## Records shown
-- pv_equiv track=rewrite | github.com/GoodDonkey/algorithm_study | programmers/prog.py | solution
-- ===== SOURCE A (Python) =====
-- def solution(arr):
--     answer = []
--     one = 0
--     two = 0
--     three = 0
--     for n in arr:
--         if n == 1:
--             one += 1
--         elif n == 2:
--             two += 1
--         elif n == 3:
--             three += 1
--     max_num = max([one, two, three])
--     answer.append(max_num-one)
--     answer.append(max_num-two)
--     answer.append(max_num-three)
--     return answer
-- ===== SOURCE B (Python) =====
-- def solution(arr):
--     s = sorted(x for x in arr if 1 <= x <= 3)
--     def upto(v):
--         # rightmost insertion point of v in sorted s = number of elements <= v
--         lo, hi = 0, len(s)
--         while lo < hi:
--             mid = (lo + hi) // 2
--             if s[mid] <= v:
--                 lo = mid + 1
--             else:
--                 hi = mid
--         return lo
--     b1, b2 = upto(1), upto(2)
--     counts = [b1, b2 - b1, len(s) - b2]
--     m = max(counts)
--     return [m - c for c in counts]
-- ===== Notes on version B (the rewrite author's own statement) =====
-- stated objective: alternative
-- what changed: Instead of one counting pass with three counters, B filters arr to values in {1,2,3}, sorts the filtered list, and recovers the three counts from two hand-written binary searches (rightmost insertion points of 1 and 2), then subtracts from the max.
import Mathlib
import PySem

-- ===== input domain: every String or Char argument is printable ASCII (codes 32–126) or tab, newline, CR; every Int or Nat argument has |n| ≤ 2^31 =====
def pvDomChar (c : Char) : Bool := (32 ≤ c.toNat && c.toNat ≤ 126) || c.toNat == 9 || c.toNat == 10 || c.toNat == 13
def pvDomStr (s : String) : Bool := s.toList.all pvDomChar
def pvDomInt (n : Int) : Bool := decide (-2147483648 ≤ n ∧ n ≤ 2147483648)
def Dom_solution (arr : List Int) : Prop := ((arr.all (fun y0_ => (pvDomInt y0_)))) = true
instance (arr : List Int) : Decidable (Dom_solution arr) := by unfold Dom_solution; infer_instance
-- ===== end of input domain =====

-- B replaces A's single counting pass (three counters) by filter-to-{1,2,3} + sort +
-- two hand-written binary searches that recover the counts (objective: alternative).

-- ===== PORT A =====
-- single pass accumulating the three counters, then max of the three-element list
def countStep (st : Int × Int × Int) (n : Int) : Int × Int × Int :=
  if n == 1 then (st.1 + 1, st.2.1, st.2.2)
  else if n == 2 then (st.1, st.2.1 + 1, st.2.2)
  else if n == 3 then (st.1, st.2.1, st.2.2 + 1)
  else st

def solution (arr : List Int) : List Int :=
  let s := arr.foldl countStep (0, 0, 0)
  let max_num := (PySem.List.max? [s.1, s.2.1, s.2.2] (fun y => y)).getD 0
  [max_num - s.1, max_num - s.2.1, max_num - s.2.2]

-- ===== PORT B =====
-- the while loop of Source B's 'upto': lo/hi binary search for the rightmost insertion point
def upto (s : List Int) (v : Int) (lo hi : Int) : Int :=
  if h : lo < hi then
    let mid := PySem.Int.floordiv (lo + hi) 2
    match PySem.List.pyGet? s mid with
    | some x => if x ≤ v then upto s v (mid + 1) hi else upto s v lo mid
    | none => lo   -- unreachable: 0 ≤ lo ≤ mid < hi ≤ len s keeps mid in range (Python would raise IndexError)
  else lo
termination_by (hi - lo).toNat
decreasing_by
  · have := PySem.Int.floordiv_two_mid_bounds (le_of_lt h)
    omega
  · have h2 : PySem.Int.floordiv (lo + hi) 2 < hi := by
      rw [PySem.Int.floordiv_lt_iff_lt_mul (by omega)]; omega
    omega

def solution_alt (arr : List Int) : List Int :=
  let s := PySem.List.sorted (arr.filter (fun x => decide (1 ≤ x ∧ x ≤ 3))) (fun y => y) false
  let b1 := upto s 1 0 (s.length : Int)
  let b2 := upto s 2 0 (s.length : Int)
  let counts : List Int := [b1, b2 - b1, (s.length : Int) - b2]
  let m := (PySem.List.max? counts (fun y => y)).getD 0
  counts.map (fun c => m - c)

-- ===== PRECONDITION & SPEC =====
def Spec_solution (arr : List Int) (out : List Int) : Prop := out = solution_alt arr
instance (arr : List Int) (out : List Int) : Decidable (Spec_solution arr out) := by unfold Spec_solution; infer_instance

-- ===== CLAIM (what is proved, stated in full; the proofs are below) =====
def Claim_equal_solution : Prop := ∀ (arr : List Int), Dom_solution arr → Spec_solution arr (solution arr)

-- ===== LEMMAS AND PROOFS =====

-- A's fold computes the three counts
theorem solution_foldl_counts (arr : List Int) (a b c : Int) :
    arr.foldl countStep (a, b, c)
    = (a + (arr.count 1 : Int), b + (arr.count 2 : Int), c + (arr.count 3 : Int)) := by
  induction arr generalizing a b c with
  | nil => simp
  | cons x t ih =>
    simp only [List.foldl_cons]
    by_cases h1 : x = 1
    · subst h1
      rw [show countStep (a, b, c) 1 = (a + 1, b, c) by simp [countStep], ih]
      simp; ring
    · by_cases h2 : x = 2
      · subst h2
        rw [show countStep (a, b, c) 2 = (a, b + 1, c) by simp [countStep], ih]
        simp; ring
      · by_cases h3 : x = 3
        · subst h3
          rw [show countStep (a, b, c) 3 = (a, b, c + 1) by simp [countStep], ih]
          simp; ring
        · rw [show countStep (a, b, c) x = (a, b, c) by simp [countStep, h1, h2, h3], ih]
          simp [h1, h2, h3]

-- a list whose indices split at n between ≤ v and > v has exactly n elements ≤ v
theorem countP_le_of_split (s : List Int) (v : Int) (n : Nat) (hn : n ≤ s.length)
    (hlo : ∀ i : Nat, (hi : i < s.length) → i < n → s[i] ≤ v)
    (hhi : ∀ i : Nat, (hi : i < s.length) → n ≤ i → v < s[i]) :
    s.countP (fun x => decide (x ≤ v)) = n := by
  have hsplit : s = s.take n ++ s.drop n := (List.take_append_drop n s).symm
  rw [hsplit, List.countP_append]
  have h1 : (s.take n).countP (fun x => decide (x ≤ v)) = n := by
    rw [List.countP_eq_length.mpr, List.length_take_of_le hn]
    intro x hx
    obtain ⟨i, hi, rfl⟩ := List.mem_iff_getElem.mp hx
    have hilen : i < s.length := lt_of_lt_of_le (by simpa [hn] using hi) hn
    have : (s.take n)[i] = s[i] := List.getElem_take
    rw [this]
    simpa using hlo i hilen (by simpa [hn] using hi)
  have h2 : (s.drop n).countP (fun x => decide (x ≤ v)) = 0 := by
    rw [List.countP_eq_zero]
    intro x hx
    obtain ⟨i, hi, rfl⟩ := List.mem_iff_getElem.mp hx
    have hdl : (s.drop n).length = s.length - n := List.length_drop
    have hilen : n + i < s.length := by omega
    have : (s.drop n)[i] = s[n + i]'hilen := by simp [List.getElem_drop]
    rw [this]
    simpa using not_le.mpr (hhi (n + i) hilen (by omega))
  omega

-- the binary search returns the number of elements ≤ v, given the loop invariant
theorem upto_spec (s : List Int) (v : Int) (hs : s.Pairwise (· ≤ ·)) :
    ∀ (k : Nat) (lo hi : Int), (hi - lo).toNat = k → 0 ≤ lo → lo ≤ hi → hi ≤ s.length →
    (∀ i : Nat, (h : i < s.length) → (i : Int) < lo → s[i] ≤ v) →
    (∀ i : Nat, (h : i < s.length) → hi ≤ (i : Int) → v < s[i]) →
    upto s v lo hi = (s.countP (fun x => decide (x ≤ v)) : Int) := by
  intro k
  induction k using Nat.strong_induction_on with
  | _ k ih =>
    intro lo hi hk hlo0 hle hhilen hpre hpost
    rw [upto]
    by_cases h : lo < hi
    · simp only [h, dif_pos]
      have hmid := PySem.Int.floordiv_two_mid_bounds hle
      have hmidlt : PySem.Int.floordiv (lo + hi) 2 < hi := by
        rw [PySem.Int.floordiv_lt_iff_lt_mul (by omega)]; omega
      set mid := PySem.Int.floordiv (lo + hi) 2 with hmiddef
      have hmidrange : mid.toNat < s.length := by omega
      have hget : PySem.List.pyGet? s mid = some (s[mid.toNat]'hmidrange) := by
        have hcast : mid = ((mid.toNat : Nat) : Int) := by omega
        conv_lhs => rw [hcast]
        rw [PySem.List.pyGet?_natCast, List.getElem?_eq_getElem hmidrange]
      rw [hget]
      simp only
      by_cases hle' : s[mid.toNat] ≤ v
      · rw [if_pos hle']
        refine ih (hi - (mid + 1)).toNat (by omega) (mid + 1) hi (rfl) (by omega) (by omega) hhilen ?_ hpost
        intro i hilen hilt
        rcases List.pairwise_iff_getElem.mp hs with hpw
        by_cases hcase : i < mid.toNat
        · exact le_trans (hpw i mid.toNat hilen hmidrange hcase) hle'
        · have : i = mid.toNat := by omega
          subst this; exact hle'
      · rw [if_neg hle']
        refine ih (mid - lo).toNat (by omega) lo mid (rfl) hlo0 (by omega) (by omega) hpre ?_
        intro i hilen hge
        rcases List.pairwise_iff_getElem.mp hs with hpw
        by_cases hcase : mid.toNat < i
        · exact lt_of_lt_of_le (not_le.mp hle') (hpw mid.toNat i hmidrange hilen hcase)
        · have : i = mid.toNat := by omega
          subst this; exact not_le.mp hle'
    · simp only [h, dif_neg, not_false_iff]
      have hlohi : lo = hi := by omega
      subst hlohi
      have := countP_le_of_split s v lo.toNat (by omega)
        (fun i hi1 hi2 => hpre i hi1 (by omega))
        (fun i hi1 hi2 => hpost i hi1 (by omega))
      omega

-- counts of 1,2,3 determine countP (≤1), countP (≤2) and the length, on a {1,2,3}-valued list
theorem tri_counts (s : List Int) (h : ∀ x ∈ s, 1 ≤ x ∧ x ≤ 3) :
    s.countP (fun x => decide (x ≤ 1)) = s.count 1 ∧
    s.countP (fun x => decide (x ≤ 2)) = s.count 1 + s.count 2 ∧
    s.length = s.count 1 + s.count 2 + s.count 3 := by
  induction s with
  | nil => simp
  | cons x t ih =>
    have hx := h x (List.mem_cons_self)
    have ht := ih (fun y hy => h y (List.mem_cons_of_mem x hy))
    have hx123 : x = 1 ∨ x = 2 ∨ x = 3 := by omega
    rcases hx123 with rfl | rfl | rfl <;>
      simp [ht.1, ht.2.1, ht.2.2] <;> omega

-- ===== VERDICT (by name: the statement is the Claim_ definition above) =====
theorem solution_spec : Claim_equal_solution := by
  intro arr _
  unfold Spec_solution solution solution_alt
  set f := arr.filter (fun x => decide (1 ≤ x ∧ x ≤ 3)) with hf
  set s := PySem.List.sorted f (fun y => y) false with hsdef
  have hperm : s.Perm f := PySem.List.sorted_perm f (fun y => y) false
  have hpw : s.Pairwise (· ≤ ·) := by
    have := PySem.List.sorted_pairwise f (fun y => y)
    simpa using this
  have hmem : ∀ x ∈ s, 1 ≤ x ∧ x ≤ 3 := by
    intro x hx
    have : x ∈ f := hperm.mem_iff.mp hx
    simpa using (List.mem_filter.mp this).2
  -- counts in s are counts in arr
  have hc : ∀ k : Int, 1 ≤ k → k ≤ 3 → s.count k = arr.count k := by
    intro k h1 h3
    rw [hperm.count_eq, hf, List.count_filter (by simp; omega)]
  obtain ⟨ht1, ht2, ht3⟩ := tri_counts s hmem
  have hb1 : upto s 1 0 (s.length : Int) = (s.count 1 : Int) := by
    rw [upto_spec s 1 hpw (s.length : Int).toNat 0 (s.length) (by omega) le_rfl (by omega) le_rfl
      (by intro i h hi; omega) (by intro i h hi; omega), ht1]
  have hb2 : upto s 2 0 (s.length : Int) = ((s.count 1 + s.count 2 : Nat) : Int) := by
    rw [upto_spec s 2 hpw (s.length : Int).toNat 0 (s.length) (by omega) le_rfl (by omega) le_rfl
      (by intro i h hi; omega) (by intro i h hi; omega), ht2]
  rw [solution_foldl_counts]
  simp only [hb1, hb2, hc 1 (by omega) (by omega), hc 2 (by omega) (by omega)]
  have hlen : (s.length : Int) = (arr.count 1 : Int) + arr.count 2 + arr.count 3 := by
    rw [ht3]; push_cast [hc 1 (by omega) (by omega), hc 2 (by omega) (by omega), hc 3 (by omega) (by omega)]; ring
  simp only [List.map]
  push_cast
  rw [hlen]
  norm_num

## Task to carry out
Repeat only the stretch of lines starting at the one containing "have hb1 : upto" and running to the final line of the entries above.

## Output for this task
  have hb1 : upto s 1 0 (s.length : Int) = (s.count 1 : Int) := by
    rw [upto_spec s 1 hpw (s.length : Int).toNat 0 (s.length) (by omega) le_rfl (by omega) le_rfl
      (by intro i h hi; omega) (by intro i h hi; omega), ht1]
  have hb2 : upto s 2 0 (s.length : Int) = ((s.count 1 + s.count 2 : Nat) : Int) := by
    rw [upto_spec s 2 hpw (s.length : Int).toNat 0 (s.length) (by omega) le_rfl (by omega) le_rfl
      (by intro i h hi; omega) (by intro i h hi; omega), ht2]
  rw [solution_foldl_counts]
  simp only [hb1, hb2, hc 1 (by omega) (by omega), hc 2 (by omega) (by omega)]
  have hlen : (s.length : Int) = (arr.count 1 : Int) + arr.count 2 + arr.count 3 := by
    rw [ht3]; push_cast [hc 1 (by omega) (by omega), hc 2 (by omega) (by omega), hc 3 (by omega) (by omega)]; ring
  simp only [List.map]
  push_cast
  rw [hlen]
  norm_num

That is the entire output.